McBroom v. Meyer

303 P.2d 303 | Okla. | 1956

303 P.2d 303 (1956)

W.A. McBROOM and Chicago, Rock Island and Pacific Railroad Company, a Corporation, Plaintiffs in Error,
v.
Mildred M. MEYER, Administratrix of the Estate of Bennie George Meyer, Deceased, Defendant in Error.

No. 37034.

Supreme Court of Oklahoma.

October 2, 1956.
Rehearing Denied November 13, 1956.

*304 Loyd Benefield, of Savage, Gibson, Benefield & Shelton, Oklahoma City, W.B. Edwards, Seminole, for plaintiffs in error.

Russell B. Holloway, of Rhodes, Crowe, Hieronymus & Holloway, Oklahoma City, for defendant in error.

PER CURIAM.

The accident out of which this action arose occurred at the intersection of the Chicago, Rock Island and Pacific railroad tracks and Beard Street in Shawnee, Oklahoma. The appellants, defendants below, are the railroad corporation and the engineer of the train involved in the collision. The appellee is the widow and administratrix of the estate of the deceased driver of the truck hit by the train.

At about 6:40 P.M., October 22, 1952, the deceased was returning to his employer's wholesale grocery warehouse from his route as truck driver salesman. He was driving the truck north on Beard Street toward his destination which was located just to the north of the defendants' railroad right-of-way. The tracks run east and west. There are three tracks at this crossing, the one on the north being the main line. The freight track is fourteen feet south of the main line track, and an additional "clearing track" is some twenty-five feet further south. The defendant corporation had installed an automatic flashing light and bell signal at the crossing to provide a warning of the approach of trains. At the southwest corner of the intersection there was a building that, to some extent, obstructed the view of the tracks to the west. This particular street is heavily traveled because it is a highway route through Shawnee. The train approached the crossing from the west, and it appears that it was operating 45 minutes behind schedule at the time of the accident.
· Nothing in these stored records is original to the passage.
-- pv_equiv track=rewrite | github.com/raghavddps2/Technical-Interview-Prep-1 | UD_DSA/Course0/Project1-Unscramble Computer Science Problems/task1.py | count_uniq_phone_numbers
-- ===== SOURCE A (Python) =====
-- def count_uniq_phone_numbers(texts_and_calls):
--     uniq_numbers = set()
--     for info in texts_and_calls:
--         n1 = info[0]
--         n2 = info[1]
--         uniq_numbers.add(n1)
--         uniq_numbers.add(n2)
--     return len(uniq_numbers)
-- ===== SOURCE B (Python) =====
-- def count_uniq_phone_numbers(texts_and_calls):
--     numbers = []
--     for info in texts_and_calls:
--         numbers += [info[0], info[1]]
--     numbers = sorted(numbers)
--     count = 0
--     prev = None
--     for x in numbers:
--         if x != prev:
--             count += 1
--         prev = x
--     return count
-- ===== Notes on version B (the rewrite author's own statement) =====
-- stated objective: alternative
-- what changed: Replaces hash-set deduplication with a sort-then-adjacent-compare distinct count: gather all numbers into one list, sort it, and count elements that differ from their predecessor.
import Mathlib
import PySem

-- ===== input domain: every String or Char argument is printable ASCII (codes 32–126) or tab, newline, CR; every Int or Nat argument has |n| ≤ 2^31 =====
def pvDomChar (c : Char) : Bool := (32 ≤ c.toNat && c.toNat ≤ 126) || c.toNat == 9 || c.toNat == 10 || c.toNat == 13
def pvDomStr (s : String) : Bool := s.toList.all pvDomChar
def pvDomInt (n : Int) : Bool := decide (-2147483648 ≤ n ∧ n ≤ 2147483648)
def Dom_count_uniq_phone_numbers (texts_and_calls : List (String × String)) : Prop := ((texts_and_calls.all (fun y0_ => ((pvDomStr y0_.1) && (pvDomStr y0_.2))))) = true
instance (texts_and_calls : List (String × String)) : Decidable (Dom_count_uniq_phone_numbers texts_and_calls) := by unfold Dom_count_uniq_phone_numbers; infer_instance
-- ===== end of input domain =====

-- B replaces A's hash-set deduplication by sort-then-adjacent-compare distinct counting (alternative algorithm, same results).


-- ===== PORT A =====
-- A: add both numbers of every record to a set, return its size.
def count_uniq_phone_numbers (texts_and_calls : List (String × String)) : Int :=
  let uniq_numbers : PySem.Set String :=
    texts_and_calls.foldl
      (fun s info => PySem.Set.add (PySem.Set.add s info.1) info.2)
      PySem.Set.empty
  PySem.Set.len uniq_numbers

-- ===== PORT B =====
-- B: gather all numbers, sort, count elements differing from their predecessor.
def count_uniq_phone_numbers_alt (texts_and_calls : List (String × String)) : Int :=
  let numbers : List String :=
    texts_and_calls.foldl (fun acc info => acc ++ [info.1, info.2]) []
  let sortedNumbers := PySem.List.sorted numbers (fun x => x) false
  (sortedNumbers.foldl
    (fun (st : Int × Option String) x =>
      (if some x ≠ st.2 then st.1 + 1 else st.1, some x))
    (0, none)).1

-- ===== PRECONDITION & SPEC =====
def Spec_count_uniq_phone_numbers (texts_and_calls : List (String × String)) (out : Int) : Prop := out = count_uniq_phone_numbers_alt texts_and_calls
instance (texts_and_calls : List (String × String)) (out : Int) : Decidable (Spec_count_uniq_phone_numbers texts_and_calls out) := by unfold Spec_count_uniq_phone_numbers; infer_instance

-- ===== CLAIM (what is proved, stated in full; the proofs are below) =====
def Claim_equal_count_uniq_phone_numbers : Prop := ∀ (texts_and_calls : List (String × String)), Dom_count_uniq_phone_numbers texts_and_calls → Spec_count_uniq_phone_numbers texts_and_calls (count_uniq_phone_numbers texts_and_calls)

-- ===== LEMMAS AND PROOFS =====

-- recursive description of B's counting fold
def pvCountD (prev : Option String) : List String → Int
  | [] => 0
  | x :: xs => (if some x ≠ prev then 1 else 0) + pvCountD (some x) xs

theorem pvFoldl_countD (l : List String) (c : Int) (prev : Option String) :
    (l.foldl
      (fun (st : Int × Option String) x =>
        (if some x ≠ st.2 then st.1 + 1 else st.1, some x))
      (c, prev)).1 = c + pvCountD prev l := by
  induction l generalizing c prev with
  | nil => simp [pvCountD]
  | cons x xs ih =>
      simp only [List.foldl_cons, pvCountD, ih]
      split_ifs <;> ring

-- adjacent-distinct count of a sorted tail, relative to a predecessor ≤ every element
theorem pvCountD_sorted (l : List String) (p : String)
    (hs : l.Pairwise (· ≤ ·)) (hp : ∀ y ∈ l, p ≤ y) :
    pvCountD (some p) l = ((l.toFinset.erase p).card : Int) := by
  induction l generalizing p with
  | nil => simp [pvCountD]
  | cons x xs ih =>
      rcases List.pairwise_cons.mp hs with ⟨hx, hxs⟩
      have hpx : p ≤ x := hp x (by simp)
      by_cases hxp : x = p
      · subst hxp
        have : pvCountD (some x) (x :: xs) = pvCountD (some x) xs := by
          simp [pvCountD]
        rw [this, ih x hxs hx]
        simp [Finset.erase_insert_eq_erase]
      · have hne : ¬ p = x := fun h => hxp h.symm
        have hlt : p < x := lt_of_le_of_ne hpx hne
        have hpnx : p ∉ xs := fun h => absurd (hx p h) (not_le.mpr hlt)
        have hstep : pvCountD (some p) (x :: xs) = 1 + pvCountD (some x) xs := by
          simp [pvCountD, hxp]
        rw [hstep, ih x hxs hx]
        have hnp : p ∉ (insert x xs.toFinset : Finset String) := by
          simp [hpnx, hne]
        rw [List.toFinset_cons, Finset.erase_eq_of_notMem hnp]
        by_cases hmem : x ∈ xs.toFinset
        · rw [Finset.insert_eq_self.mpr hmem, Finset.card_erase_of_mem hmem]
          have : 1 ≤ xs.toFinset.card := Finset.card_pos.mpr ⟨x, hmem⟩
          omega
        · rw [Finset.card_insert_of_notMem hmem, Finset.erase_eq_of_notMem hmem]
          push_cast
          ring

theorem pvCountD_none (l : List String) (hs : l.Pairwise (· ≤ ·)) :
    pvCountD none l = (l.toFinset.card : Int) := by
  cases l with
  | nil => simp [pvCountD]
  | cons x xs =>
      rcases List.pairwise_cons.mp hs with ⟨hx, hxs⟩
      have : pvCountD none (x :: xs) = 1 + pvCountD (some x) xs := by
        simp [pvCountD]
      rw [this, pvCountD_sorted xs x hxs hx, List.toFinset_cons]
      by_cases hmem : x ∈ xs.toFinset
      · rw [Finset.insert_eq_self.mpr hmem, Finset.card_erase_of_mem hmem]
        have : 1 ≤ xs.toFinset.card := Finset.card_pos.mpr ⟨x, hmem⟩
        omega
      · rw [Finset.card_insert_of_notMem hmem, Finset.erase_eq_of_notMem hmem]
        push_cast
        ring

-- A's fold over pairs builds set(flatMap of the pairs)
theorem pvSetFold_eq (tc : List (String × String)) (s : PySem.Set String) :
    tc.foldl (fun s info => PySem.Set.add (PySem.Set.add s info.1) info.2) s
      = (tc.flatMap (fun info => [info.1, info.2])).foldl PySem.Set.add s := by
  induction tc generalizing s with
  | nil => rfl
  | cons p rest ih => simp [List.foldl_cons, ih]

theorem pvOfList_toFinset (l : List String) :
    (PySem.Set.ofList l).toFinset = l.toFinset := by
  apply Finset.ext
  intro a
  simp [List.mem_toFinset, PySem.Set.mem_ofList]

theorem pvOfList_length (l : List String) :
    ((PySem.Set.ofList l).length : Int) = (l.toFinset.card : Int) := by
  rw [← pvOfList_toFinset, List.toFinset_card_of_nodup (PySem.Set.nodup_ofList l)]

-- ===== VERDICT (by name: the statement is the Claim_ definition above) =====
theorem count_uniq_phone_numbers_spec : Claim_equal_count_uniq_phone_numbers := by
  intro tc _
  have hflat : tc.foldl (fun acc info => acc ++ [info.1, info.2]) ([] : List String)
      = tc.flatMap (fun info => [info.1, info.2]) := by
    rw [PySem.List.foldl_append_eq_flatMap]
    simp
  have hpair := PySem.List.sorted_pairwise (tc.flatMap (fun info => [info.1, info.2])) (fun x => x)
  have hperm := PySem.List.sorted_perm (tc.flatMap (fun info => [info.1, info.2])) (fun x => x) false
  have htf : (PySem.List.sorted (tc.flatMap (fun info => [info.1, info.2])) (fun x => x) false).toFinset
      = (tc.flatMap (fun info => [info.1, info.2])).toFinset := by
    apply Finset.ext
    intro a
    simp [List.mem_toFinset, hperm.mem_iff]
  have hA : count_uniq_phone_numbers tc
      = (((tc.flatMap (fun info => [info.1, info.2])).toFinset.card : Nat) : Int) := by
    unfold count_uniq_phone_numbers
    rw [pvSetFold_eq]
    exact pvOfList_length (tc.flatMap (fun info => [info.1, info.2]))
  have hB : count_uniq_phone_numbers_alt tc
      = (((tc.flatMap (fun info => [info.1, info.2])).toFinset.card : Nat) : Int) := by
    unfold count_uniq_phone_numbers_alt
    simp only [hflat]
    rw [pvFoldl_countD, pvCountD_none _ hpair, htf]
    ring
  show count_uniq_phone_numbers tc = count_uniq_phone_numbers_alt tc
  rw [hA, hB]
The testimony to support the alleged liability dealt with three specific allegations of negligence. These were: the excessive speed of the train through town in violation of a city ordinance; the failure of the engineer to sound a proper warning of his approach; and the failure of the automatic signal to function. The jury returned a verdict for the plaintiff upon which judgment was entered after the plaintiff agreed to a remittitur. Appellants contend that the evidence was insufficient to support the judgment and particularly that the first and second allegations of negligence could not have been the proximate cause of the accident.

We must admit that the testimony to support the plaintiff's cause of action was adduced from a few witnesses who were vastly outnumbered by those testifying on behalf of the defendants. Questions of fact and the weight and credibility of witnesses' testimony in such a case are determined by the jury. Therefore, if there was any testimony to justify submission of the issues to the jury, its conclusion is final. The reiteration of the proposition requires no citation of authority.

The appellants' argument as to the first two alleged acts of negligence not constituting the proximate cause of the collision rests upon their conclusion that the automatic signal device was functioning, thereby providing ample warning to the deceased. But the eye witness Hardesty, who was himself approaching the crossing, testified that he was only fifty feet from the point of impact and that he did not see the light nor hear the bell at, or before, the collision, and that there was nothing to have prevented him from observing the warning lights had they functioned. This testimony was entitled to probative force under the rule of Fleming v. Pattillo, 196 Okl. 557, 167 P.2d 40. Thus, we conclude the appellants' theory is unpersuasive, for there was testimony that the train was exceeding the authorized speed; there was testimony that the engineer failed to sound sufficient warning to notify motorists even though he complied with the minimum standard of the statute, Missouri, K. & T.R. Co. v. Stanton, 78 Okl. 167, 189 P. 753; and there was testimony that the automatic signal failed to function. This testimony, considered in relation to the type of crossing involved, raised issues of fact as to whether these were acts of negligence that singly, or in combination, proximately caused the resulting collision or whether, on the other hand, the deceased was contributorily negligent. *305 It follows that the matter was properly submitted to the jury and their verdict is binding on this court on appeal where, as here they appear to have been properly instructed. Kansas, O. & G. Ry. Co. v. Clark, Okl., 262 P.2d 426.

Affirmed.

WILLIAMS, V.C.J., and CORN, DAVISON, HALLEY, BLACKBIRD, JACKSON and CARLILE, JJ., concur.

The Court acknowledges the aid of the Supreme Court Commissioners in the preparation of this opinion. After a tentative opinion was written by Commissioner James H. Nease, and approved by Jean R. Reed and J.W. Crawford, the cause was assigned to a Justice of this Court for examination and report to the Court. Thereafter, upon report and consideration in conference, the foregoing opinion was adopted by the Court.